-- pv_equiv track=rewrite | github.com/chyjuls/EDX_Python-Fundamentals | DictProblemSets.py | modify_dict
-- ===== SOURCE A (Python) =====
-- def modify_dict(my_dict):
--     my_list = []
--     for last_name, first_name in my_dict.items():
--         if last_name.islower():
--             my_list.append(last_name)
--         else:
--             pass
--     for item in my_list:
--         del my_dict[item]
--     return my_dict
--
-- my_dict = {'Joshua': 'Diaddigo', 'joyner': 'David', 'Elliott': 'jackie', 'murrell': 'marguerite'}
-- ===== SOURCE B (Python) =====
-- def modify_dict(my_dict):
--     # Destructively consume the dict back-to-front with popitem() onto a stack
--     # (keeping only non-lowercase keys), then rebuild the now-empty dict by
--     # popping the stack, which restores the surviving keys' original order.
--     stack = []
--     while my_dict:
--         k, v = my_dict.popitem()
--         if not k.islower():
--             stack.append((k, v))
--     while stack:
--         k, v = stack.pop()
--         my_dict[k] = v
--     return my_dict
-- ===== Notes on version B (the rewrite author's own statement) =====
-- stated objective: alternative
-- what changed: Instead of A's forward pass collecting lowercase keys into a list and deleting them one by one, B empties the dict back-to-front with popitem() onto a LIFO stack of surviving entries and then rebuilds the dict by popping the stack, restoring the original order of the kept keys; the caller's dict is still mutated in place.
import Mathlib
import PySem

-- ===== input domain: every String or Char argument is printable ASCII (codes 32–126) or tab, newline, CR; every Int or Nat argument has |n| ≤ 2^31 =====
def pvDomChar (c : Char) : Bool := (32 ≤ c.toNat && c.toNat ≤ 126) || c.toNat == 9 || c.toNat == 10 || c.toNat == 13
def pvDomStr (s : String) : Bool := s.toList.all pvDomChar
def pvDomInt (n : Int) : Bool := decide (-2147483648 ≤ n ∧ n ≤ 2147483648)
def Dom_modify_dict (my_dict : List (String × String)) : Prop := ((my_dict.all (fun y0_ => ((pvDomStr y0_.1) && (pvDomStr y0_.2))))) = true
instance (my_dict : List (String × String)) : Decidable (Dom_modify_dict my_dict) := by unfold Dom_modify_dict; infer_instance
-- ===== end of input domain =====

-- B empties the dict back-to-front with popitem() onto a stack of kept entries, then rebuilds
-- it by popping the stack, instead of A's forward collect-lowercase-keys-then-delete; same
-- return value and same final mutated state of the argument.


-- ===== PORT A =====
-- str.islower(): at least one cased character and no uppercase cased character;
-- exact on the ASCII domain (Dom_modify_dict), where cased = letters.
def pyStrIslower (s : String) : Bool :=
  s.toList.any PySem.Chars.islower && !(s.toList.any PySem.Chars.isupper)

-- A: collect the lowercase keys into a list, then delete each from the dict.
def modify_dict (my_dict : List (String × String)) : List (String × String) :=
  let my_list := my_dict.foldl
    (fun acc p => if pyStrIslower p.1 then acc ++ [p.1] else acc) []
  (my_list.foldl (fun d item => PySem.Dict.erase d item) (PySem.Dict.mk my_dict)).items

-- ===== PORT B =====
-- Phase 1: 'while my_dict: k,v = my_dict.popitem(); if not k.islower(): stack.append((k,v))'.
-- popitem removes the LAST entry, so the loop consumes the items back-to-front: we recurse
-- over the reversed item list (each step handles the current last entry).
def bPhase1 : List (String × String) → List (String × String) → List (String × String)
  | [], stack => stack
  | p :: rest, stack =>
      bPhase1 rest (if !pyStrIslower p.1 then stack ++ [p] else stack)

-- Phase 2: 'while stack: k,v = stack.pop(); my_dict[k] = v' — pop the stack's last entry
-- and insert it into the (now empty) dict; we recurse over the reversed stack.
def bPhase2 : List (String × String) → PySem.Dict String String → PySem.Dict String String
  | [], d => d
  | p :: rest, d => bPhase2 rest (PySem.Dict.insert d p.1 p.2)

def modify_dict_alt (my_dict : List (String × String)) : List (String × String) :=
  let stack := bPhase1 my_dict.reverse []
  (bPhase2 stack.reverse PySem.Dict.empty).items

-- ===== PRECONDITION & SPEC =====
-- The argument is a Python dict, whose keys are necessarily distinct; an association
-- list with duplicate keys does not represent any dict, so it is excluded.
def Pre_modify_dict (my_dict : List (String × String)) : Prop :=
  (my_dict.map Prod.fst).Nodup

instance (my_dict : List (String × String)) : Decidable (Pre_modify_dict my_dict) := by
  unfold Pre_modify_dict; infer_instance

def pvWitness_modify_dict : (List (String × String)) :=
  [("Joshua", "Diaddigo"), ("joyner", "David"), ("Elliott", "jackie"), ("murrell", "marguerite")]

def Spec_modify_dict (my_dict : List (String × String)) (out : List (String × String)) : Prop := out = modify_dict_alt my_dict
instance (my_dict : List (String × String)) (out : List (String × String)) : Decidable (Spec_modify_dict my_dict out) := by unfold Spec_modify_dict; infer_instance

-- ===== CLAIM (what is proved, stated in full; the proofs are below) =====
def Claim_equal_modify_dict : Prop := ∀ (my_dict : List (String × String)), Dom_modify_dict my_dict → Pre_modify_dict my_dict → Spec_modify_dict my_dict (modify_dict my_dict)

-- ===== LEMMAS AND PROOFS =====

-- A's first loop produces exactly the lowercase keys, in order.
theorem myList_eq (l : List (String × String)) (acc : List String) :
    l.foldl (fun acc p => if pyStrIslower p.1 then acc ++ [p.1] else acc) acc
      = acc ++ (l.filter (fun p => pyStrIslower p.1)).map Prod.fst := by
  induction l generalizing acc with
  | nil => simp
  | cons p t ih =>
    by_cases h : pyStrIslower p.1 = true <;>
      simp [h, ih, List.append_assoc]

-- Deleting a list of keys = filtering out every entry whose key is in the list.
theorem eraseFold (ks : List String) (l : List (String × String)) :
    (ks.foldl (fun d item => PySem.Dict.erase d item) (PySem.Dict.mk l)).items
      = l.filter (fun p => ks.all (fun k => !(p.1 == k))) := by
  induction ks generalizing l with
  | nil => simp
  | cons k t ih =>
    simp only [List.foldl_cons]
    have h1 : PySem.Dict.erase (PySem.Dict.mk l) k
        = PySem.Dict.mk (l.filter (fun p => !(p.1 == k))) := rfl
    rw [h1, ih, List.filter_filter]
    apply List.filter_congr
    intro p _
    simp [List.all_cons, Bool.and_comm]

-- Phase 1 appends exactly the kept (non-lowercase) entries, in traversal order.
theorem bPhase1_eq (l stack : List (String × String)) :
    bPhase1 l stack = stack ++ l.filter (fun p => !pyStrIslower p.1) := by
  induction l generalizing stack with
  | nil => simp [bPhase1]
  | cons p t ih =>
    by_cases h : pyStrIslower p.1 = true <;>
      simp [bPhase1, h, ih, List.append_assoc]

-- Phase 2 is a left fold of inserts.
theorem bPhase2_eq (l : List (String × String)) (d : PySem.Dict String String) :
    bPhase2 l d = l.foldl (fun d p => PySem.Dict.insert d p.1 p.2) d := by
  induction l generalizing d with
  | nil => rfl
  | cons p t ih => simp [bPhase2, ih]

-- Inserting distinct fresh keys into the empty dict appends them.
theorem insertFold_items (l : List (String × String)) (hnd : (l.map Prod.fst).Nodup) :
    (l.foldl (fun d p => PySem.Dict.insert d p.1 p.2) PySem.Dict.empty).items = l := by
  have := PySem.Dict.items_foldl_insert_fresh (l := l) (k := Prod.fst) (v := Prod.snd)
    (d := PySem.Dict.empty) (by intro a _; simp) hnd
  simpa using this

-- ===== VERDICT (by name: the statement is the Claim_ definition above) =====
theorem modify_dict_spec : Claim_equal_modify_dict := by
  intro l _ hnd
  unfold Spec_modify_dict modify_dict modify_dict_alt
  dsimp only
  have hfnd : ((l.filter (fun p => !pyStrIslower p.1)).map Prod.fst).Nodup := by
    have hsub : List.Sublist ((l.filter (fun p => !pyStrIslower p.1)).map Prod.fst)
        (l.map Prod.fst) := List.Sublist.map Prod.fst List.filter_sublist
    exact hnd.sublist hsub
  rw [myList_eq, List.nil_append, eraseFold, bPhase1_eq, List.nil_append,
      ← List.filter_reverse, List.reverse_reverse, bPhase2_eq, insertFold_items _ hfnd]
  apply List.filter_congr
  intro p hp
  by_cases h : pyStrIslower p.1 = true
  · have hmem : p.1 ∈ (l.filter (fun p => pyStrIslower p.1)).map Prod.fst :=
      List.mem_map_of_mem (List.mem_filter.mpr ⟨hp, h⟩)
    simp only [h, Bool.not_true]
    rw [List.all_eq_false]
    exact ⟨p.1, hmem, by simp⟩
  · simp only [Bool.not_eq_true] at h
    simp only [h, Bool.not_false]
    rw [List.all_eq_true]
    intro k hk
    obtain ⟨q, hq, hq1⟩ := List.mem_map.mp hk
    have hq' := List.mem_filter.mp hq
    simp only [Bool.not_eq_eq_eq_not, Bool.not_true, beq_eq_false_iff_ne, ne_eq]
    intro he
    have hqp : p = q :=
      List.inj_on_of_nodup_map hnd hp hq'.1 (by rw [he, hq1])
    rw [hqp, hq'.2] at h
    simp at h
theorem pvSim (g : List (List String)) (val : String) :
    ∀ f : Nat,
      (∀ p vis a' b' v', crawlA g val f p vis = some (a', b', v') →
        ∀ rest ar bo,
          crawlLoopB g val (pvDirs.map (fun d => (p.1 + d.1, p.2 + d.2)) ++ rest) ar bo
              (PySem.Set.add vis p)
            = crawlLoopB g val rest (ar + (a' - 1)) (bo + b') v') ∧
      (∀ p ds a b vis a' b' v', crawlDirsA g val f p ds (a, b, vis) = some (a', b', v') →
        ∀ rest ar bo,
          crawlLoopB g val (ds.map (fun d => (p.1 + d.1, p.2 + d.2)) ++ rest) ar bo vis
            = crawlLoopB g val rest (ar + (a' - a)) (bo + (b' - b)) v') := by
  intro f
  induction f with
  | zero =>
    have hR : ∀ p vis a' b' v', crawlA g val 0 p vis = some (a', b', v') →
        ∀ rest ar bo,
          crawlLoopB g val (pvDirs.map (fun d => (p.1 + d.1, p.2 + d.2)) ++ rest) ar bo
              (PySem.Set.add vis p)
            = crawlLoopB g val rest (ar + (a' - 1)) (bo + b') v' := by
      intro p vis a' b' v' h
      simp [crawlA] at h
    exact ⟨hR, fun p ds a b vis a' b' v' => pvSimD g val 0 hR ds p a b vis a' b' v'⟩
  | succ f ih =>
    have hR1 : ∀ p vis a' b' v', crawlA g val (f + 1) p vis = some (a', b', v') →
        ∀ rest ar bo,
          crawlLoopB g val (pvDirs.map (fun d => (p.1 + d.1, p.2 + d.2)) ++ rest) ar bo
              (PySem.Set.add vis p)
            = crawlLoopB g val rest (ar + (a' - 1)) (bo + b') v' := by
      intro p vis a' b' v' h rest ar bo
      simp only [crawlA] at h
      have := pvSimD g val f ih.1 pvDirs p 1 0 (PySem.Set.add vis p) a' b' v' h rest ar bo
      simpa using this
    exact ⟨hR1, fun p ds a b vis a' b' v' => pvSimD g val (f + 1) hR1 ds p a b vis a' b' v'⟩

-- ===== VERDICT (by name: the statement is the Claim_ definition above) =====
theorem crawl_plot_spec : Claim_equal_crawl_plot := by
  intro gardens r c visited _ hpre
  unfold Spec_crawl_plot
  obtain ⟨hne, hrows, hr, hc⟩ := hpre
  have hrow : PySem.List.pyGet? gardens r ≠ none := by
    rw [Ne, PySem.List.pyGet?_eq_none_iff]
    exact fun h => h hr
  obtain ⟨row, hrowe⟩ := Option.ne_none_iff_exists'.1 hrow
  have hrowD : PySem.List.pyGetD gardens r [] = row := by
    simp [PySem.List.pyGetD, hrowe]
  rw [hrowD] at hc
  have hcell : PySem.List.pyGet? row c ≠ none := by
    rw [Ne, PySem.List.pyGet?_eq_none_iff]
    exact fun h => h hc
  obtain ⟨v, hve⟩ := Option.ne_none_iff_exists'.1 hcell
  have hbind : (PySem.List.pyGet? gardens r).bind
      (fun row => PySem.List.pyGet? row c) = some v := by
    rw [hrowe]
    simpa using hve
  obtain ⟨t, hA⟩ := Option.isSome_iff_exists.1
    (pvSuffTop gardens v (r, c) (visited.getD []))
  obtain ⟨a, b, vfin⟩ := t
  have hAv : crawl_plot gardens r c visited = (a, b) := by
    simp only [crawl_plot, hbind, hA]
  have hsim := (pvSim gardens v (gardens.length * (gardens.headD []).length + 2)).1
    (r, c) (visited.getD []) a b vfin hA [] 1 0
  simp only [List.append_nil] at hsim
  have hBv : crawl_plot_alt gardens r c visited = (a, b) := by
    simp only [crawl_plot_alt, hbind]
    show crawlLoopB gardens v
        (List.map (fun d => ((r, c).1 + d.1, (r, c).2 + d.2)) pvDirs) 1 0
        (PySem.Set.add (visited.getD []) (r, c)) = (a, b)
    rw [hsim]
    simp only [crawlLoopB, Prod.mk.injEq]
    exact ⟨by ring, by ring⟩
  rw [hAv, hBv]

Instructions to follow =
Above are the records. Copy the lines beginning at the one that has "def pyStrIslower (s" and ending with the one that has "else acc) []", unchanged.

Answer for the task =
def pyStrIslower (s : String) : Bool :=
  s.toList.any PySem.Chars.islower && !(s.toList.any PySem.Chars.isupper)

-- A: collect the lowercase keys into a list, then delete each from the dict.
def modify_dict (my_dict : List (String × String)) : List (String × String) :=
  let my_list := my_dict.foldl
    (fun acc p => if pyStrIslower p.1 then acc ++ [p.1] else acc) []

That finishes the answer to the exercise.